С главными Российскими миллионерами сиживал за столами, наливался шампанским и успевал что-то нашептать по-дружески о трудном положении рабочих на их заводах. В «Москве газетной» Гиляровский описывает хорошую шутку: «Савва Морозов любил шиковать и наливать соседей шампанским. От него в этом не отставал и Савва Мамонтов. Мне как-то пришлось сидеть между ними… Завтрак проходил, к концу является опоздавший Амфитеатров, глядит на меня и смеется.
- Гиляй, ты красней веселой козы, а глаза у тебя осовели.
- Видишь, - показал я в стороны на Мамонтова и на Морозова, - как не осаветь!»

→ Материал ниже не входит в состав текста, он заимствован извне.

-- pv_equiv track=rewrite | github.com/amrhym/ppg-glucose-estimation | model_analysis_no_torch.py | calculate_cnn_parameters
-- ===== SOURCE A (Python) =====
-- from typing import Dict, List, Tuple
--
-- def calculate_cnn_parameters(kernels: List[int], channels: List[int]) -> int:
--     """Calculate parameters for a CNN branch."""
--     params = 0
--     in_channels = 1
--
--     for kernel_size, out_channels in zip(kernels, channels):
--         # Conv1d parameters: (in_channels * kernel_size + 1) * out_channels
--         conv_params = (in_channels * kernel_size + 1) * out_channels
--
--         # BatchNorm parameters: 2 * out_channels (weight and bias)
--         bn_params = 2 * out_channels
--
--         params += conv_params + bn_params
--         in_channels = out_channels
--
--     return params
-- ===== SOURCE B (Python) =====
-- from typing import List
--
-- def calculate_cnn_parameters(kernels: List[int], channels: List[int]) -> int:
--     """Calculate parameters for a CNN branch."""
--     n = min(len(kernels), len(channels))
--     outs = channels[:n]
--     # Every per-channel scalar (conv bias + two BatchNorm affine params) contributes 3.
--     affine = 3 * sum(outs)
--     # Conv weight tensors: in*k*out, where each layer's "in" is the previous "out"
--     # (1 for the first layer) -- read off adjacent pairs of outs, no threaded state.
--     weights = kernels[0] * outs[0] if n else 0
--     weights += sum(a * k * b for a, k, b in zip(outs, kernels[1:], outs[1:]))
--     return affine + weights
-- ===== Notes on version B (the rewrite author's own statement) =====
-- stated objective: alternative
-- what changed: Regroups the count algebraically: one pass sums 3 per output channel (conv bias + both BatchNorm params) and a separate pass sums the conv weight products read off adjacent pairs of the truncated channel list, eliminating A's threaded in_channels accumulator and per-layer conv/bn breakdown.
import Mathlib
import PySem

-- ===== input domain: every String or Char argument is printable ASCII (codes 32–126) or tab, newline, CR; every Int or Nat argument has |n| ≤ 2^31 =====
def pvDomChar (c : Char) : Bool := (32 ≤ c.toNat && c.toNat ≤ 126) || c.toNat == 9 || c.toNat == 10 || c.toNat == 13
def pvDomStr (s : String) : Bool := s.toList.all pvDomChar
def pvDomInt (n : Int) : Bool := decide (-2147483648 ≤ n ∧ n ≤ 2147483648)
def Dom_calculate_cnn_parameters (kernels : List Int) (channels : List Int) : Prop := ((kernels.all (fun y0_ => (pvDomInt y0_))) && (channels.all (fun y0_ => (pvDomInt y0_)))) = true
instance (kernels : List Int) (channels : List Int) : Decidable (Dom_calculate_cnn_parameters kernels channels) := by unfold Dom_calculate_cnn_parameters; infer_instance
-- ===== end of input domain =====

-- B regroups the count algebraically: all per-channel scalars (conv bias + the two
-- BatchNorm params) become one 3*sum pass, and the conv weight tensors are summed
-- from adjacent pairs of the output-channel list, with no threaded in_channels state.

-- ===== PORT A =====
-- loop over zip(kernels, channels) carrying (params, in_channels)
def calculate_cnn_parameters (kernels : List Int) (channels : List Int) : Int :=
  ((kernels.zip channels).foldl
    (fun (s : Int × Int) kc =>
      (s.1 + ((s.2 * kc.1 + 1) * kc.2 + 2 * kc.2), kc.2))
    (0, 1)).1

-- ===== PORT B =====
-- n = min(len(kernels), len(channels)); outs = channels[:n];
-- affine = 3*sum(outs); weights = kernels[0]*outs[0] (if n) + Σ a*k*b over
-- zip(outs, kernels[1:], outs[1:]).  (kernels[0]/outs[0] are guarded by n ≠ 0,
-- so headD 0 is exact here.)
def calculate_cnn_parameters_alt (kernels : List Int) (channels : List Int) : Int :=
  let n := min kernels.length channels.length
  let outs := channels.take n
  let affine := 3 * outs.sum
  let weights := (if n ≠ 0 then kernels.headD 0 * outs.headD 0 else 0)
    + (List.zipWith3 (fun a k b => a * k * b) outs (kernels.drop 1) (outs.drop 1)).sum
  affine + weights

-- ===== PRECONDITION & SPEC =====
def Spec_calculate_cnn_parameters (kernels : List Int) (channels : List Int) (out : Int) : Prop := out = calculate_cnn_parameters_alt kernels channels
instance (kernels : List Int) (channels : List Int) (out : Int) : Decidable (Spec_calculate_cnn_parameters kernels channels out) := by unfold Spec_calculate_cnn_parameters; infer_instance

-- ===== CLAIM (what is proved, stated in full; the proofs are below) =====
def Claim_equal_calculate_cnn_parameters : Prop := ∀ (kernels : List Int) (channels : List Int), Dom_calculate_cnn_parameters kernels channels → Spec_calculate_cnn_parameters kernels channels (calculate_cnn_parameters kernels channels)

-- ===== LEMMAS AND PROOFS =====

-- Layer recursion both programs compute: F c ks os = Σ (c_i*k_i+1)*o_i + 2*o_i.
def cnnF (c : Int) : List Int → List Int → Int
  | k :: ks, o :: os => (c * k + 1) * o + 2 * o + cnnF o ks os
  | _, _ => 0

-- A's fold starting at (p, c) yields p + cnnF c ks os.
lemma cnn_fold_eq (kernels : List Int) :
    ∀ (channels : List Int) (c p : Int),
      ((kernels.zip channels).foldl
        (fun (s : Int × Int) kc =>
          (s.1 + ((s.2 * kc.1 + 1) * kc.2 + 2 * kc.2), kc.2))
        (p, c)).1
      = p + cnnF c kernels channels := by
  induction kernels with
  | nil => intro channels c p; simp [cnnF]
  | cons k ks ih =>
    intro channels c p
    cases channels with
    | nil => simp [cnnF]
    | cons o rest =>
      simp only [List.zip_cons_cons, List.foldl_cons, ih, cnnF]
      ring

-- B's regrouped form equals cnnF with the head input channel generalized to c.
lemma cnn_alt_eq (kernels : List Int) :
    ∀ (channels : List Int) (c : Int),
      cnnF c kernels channels
      = 3 * (channels.take (min kernels.length channels.length)).sum
        + ((if min kernels.length channels.length ≠ 0
              then c * kernels.headD 0 * (channels.take (min kernels.length channels.length)).headD 0
              else 0)
           + (List.zipWith3 (fun a k b => a * k * b)
               (channels.take (min kernels.length channels.length))
               (kernels.drop 1)
               ((channels.take (min kernels.length channels.length)).drop 1)).sum) := by
  induction kernels with
  | nil => intro channels c; simp [cnnF]
  | cons k ks ih =>
    intro channels c
    cases channels with
    | nil => simp [cnnF]
    | cons o os =>
      cases ks with
      | nil => simp [cnnF]; ring
      | cons k' ks' =>
        cases os with
        | nil => simp [cnnF, List.zipWith3]; ring
        | cons o' os' =>
          have h := ih (o' :: os') o
          simp only [cnnF] at h ⊢
          simp only [List.length_cons, Nat.succ_min_succ, List.take_succ_cons,
            List.headD_cons, List.drop_succ_cons, List.drop_zero, List.sum_cons] at h ⊢
          rw [h]
          cases hm : min ks'.length os'.length <;>
            simp [List.zipWith3] <;> ring

-- ===== VERDICT (by name: the statement is the Claim_ definition above) =====
theorem calculate_cnn_parameters_spec : Claim_equal_calculate_cnn_parameters := by
  intro kernels channels _
  show _ = _
  unfold calculate_cnn_parameters calculate_cnn_parameters_alt
  rw [cnn_fold_eq, cnn_alt_eq]
  simp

Пошутив с миллионерами, отправлялся Гиляровский на Хитровку с Горьким, показывать это страшноватое место для понимания темы. Горький собирался тогда писать пьесу «На дне». И с босяками и с миллионерами репортер чувствовал себя неплохо, без особой застенчивости. Потому что сам был богат талантом.
В своих поздних произведениях «Люди театра», «Москва и москвичи», «Москва газетная» Владимир Гиляровский подарил потомкам на века абсолютно живые воспоминания о людях, увиденных, знакомых, просто встреченных где-то такие живые картины, что можно представлять ту жизнь. Картинки московской и редакционной жизни, терзания с цензорами и купеческие разгулы… Это не роман, а заметки, репортерские реальные истории, встречи и разговоры… По поводу издания «Москвы газетной» Гиляровский написал так: «Мне хочется дополнить ею мои прежние рассказы о газетной и журнальной работе, которую я страстно любил за жизненную остроту и неповторимость».